Allstate (NYSE:ALL) said Wednesday it will be on the hook for some $1.08 billion in catastrophe losses in October as it continues to calculate the cost of super storm Sandy, whose devastation is still being felt across the tri-state area.
Sandy was the largest of Allstate’s five October catastrophe events. She is expected to be the second-costliest disaster in U.S. history, behind Hurricane Katrina.
About 66% of Allstate's loss estimate was due to claims filed in New York, followed by 20% in New Jersey and 14% in other states, Allstate said. Auto claims represented about 40% of total gross losses, with the vast majority in New York.

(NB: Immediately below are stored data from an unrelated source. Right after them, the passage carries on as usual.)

-- pv_equiv track=rewrite | github.com/ikokkari/PythonProblems | labs109.py | maximal_repeated_suffix
-- ===== SOURCE A (Python) =====
-- def maximal_repeated_suffix(items):
--     n = len(items)
--     m = n // 2
--     while m > 0:
--         for i in range(m):
--             if items[-2 * m + i] != items[-m + i]:
--                 break
--         else:
--             return m
--         m -= 1
--     return 0
-- ===== SOURCE B (Python) =====
-- def maximal_repeated_suffix(items):
--     s = items[::-1]
--     n = len(s)
--     z = [0] * n
--     l = r = 0
--     for i in range(1, n):
--         if i < r:
--             z[i] = min(r - i, z[i - l])
--         while i + z[i] < n and s[z[i]] == s[i + z[i]]:
--             z[i] += 1
--         if i + z[i] > r:
--             l, r = i, i + z[i]
--     for m in range(n // 2, 0, -1):
--         if z[m] >= m:
--             return m
--     return 0
-- ===== Notes on version B (the rewrite author's own statement) =====
-- stated objective: alternative
-- what changed: A tries each candidate m from n//2 downward, re-comparing the two adjacent length-m blocks elementwise per candidate; B instead computes the Z-array of the reversed list with the l/r-window Z-algorithm and then reads off the largest m <= n//2 with Z[m] >= m (worst-case O(n) vs A's O(n^2), though on the generated random inputs A's early mismatches make both comparable).
import Mathlib
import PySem

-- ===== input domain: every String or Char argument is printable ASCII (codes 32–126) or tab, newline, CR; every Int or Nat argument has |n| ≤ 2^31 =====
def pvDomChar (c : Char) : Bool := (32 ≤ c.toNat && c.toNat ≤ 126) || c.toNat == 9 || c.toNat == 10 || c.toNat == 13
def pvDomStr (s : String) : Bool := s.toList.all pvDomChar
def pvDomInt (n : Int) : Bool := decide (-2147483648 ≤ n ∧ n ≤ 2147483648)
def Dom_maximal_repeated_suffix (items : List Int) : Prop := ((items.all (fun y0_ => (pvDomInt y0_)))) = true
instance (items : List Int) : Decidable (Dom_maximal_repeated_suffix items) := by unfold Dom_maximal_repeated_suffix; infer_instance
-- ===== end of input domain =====

-- B computes the Z-array of the reversed list with the l/r-window Z-algorithm and reads off
-- the largest m ≤ n//2 with Z[m] ≥ m, instead of A's per-candidate elementwise block comparison.

-- ===== PORT A =====
-- the inner 'for i in range(m): if items[-2*m+i] != items[-m+i]: break / else: return m'
-- (no side effects, so the for-else is exactly an 'all' over the range)
def pvInnerA (items : List Int) (m : Int) : Bool :=
  (PySem.List.pyRange 0 m 1).all
    (fun i => PySem.List.pyGet? items (-2 * m + i) == PySem.List.pyGet? items (-m + i))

The Northbrook, Ill.-based property insurer said it paid out about $340 million in claims as of Nov. 26.
Allstate's Sandy losses will likely not be as high as the $1.4 billion it paid related to tornados in the U.S. in April 2011, partially because many property insurers, including Allstate, don’t include flood damage in their homeowners policies.
Those insurers will likely be on tap for a bundle related to physical damage caused by wind or wind-driven rain, however, much of Sandy's devastation was caused by 14-foot storm surges in some areas that led to extensive flooding. Allstate’s auto policies, however, do cover flood damage under the optional auto comprehensive coverage.
The total cost of Sandy has been estimated to be in the tens-of-billions of dollars, with New York Governor Andrew Cuomo and New Jersey Governor Chris Christie together estimating losses in their two badly-hit states surpassing $60 billion.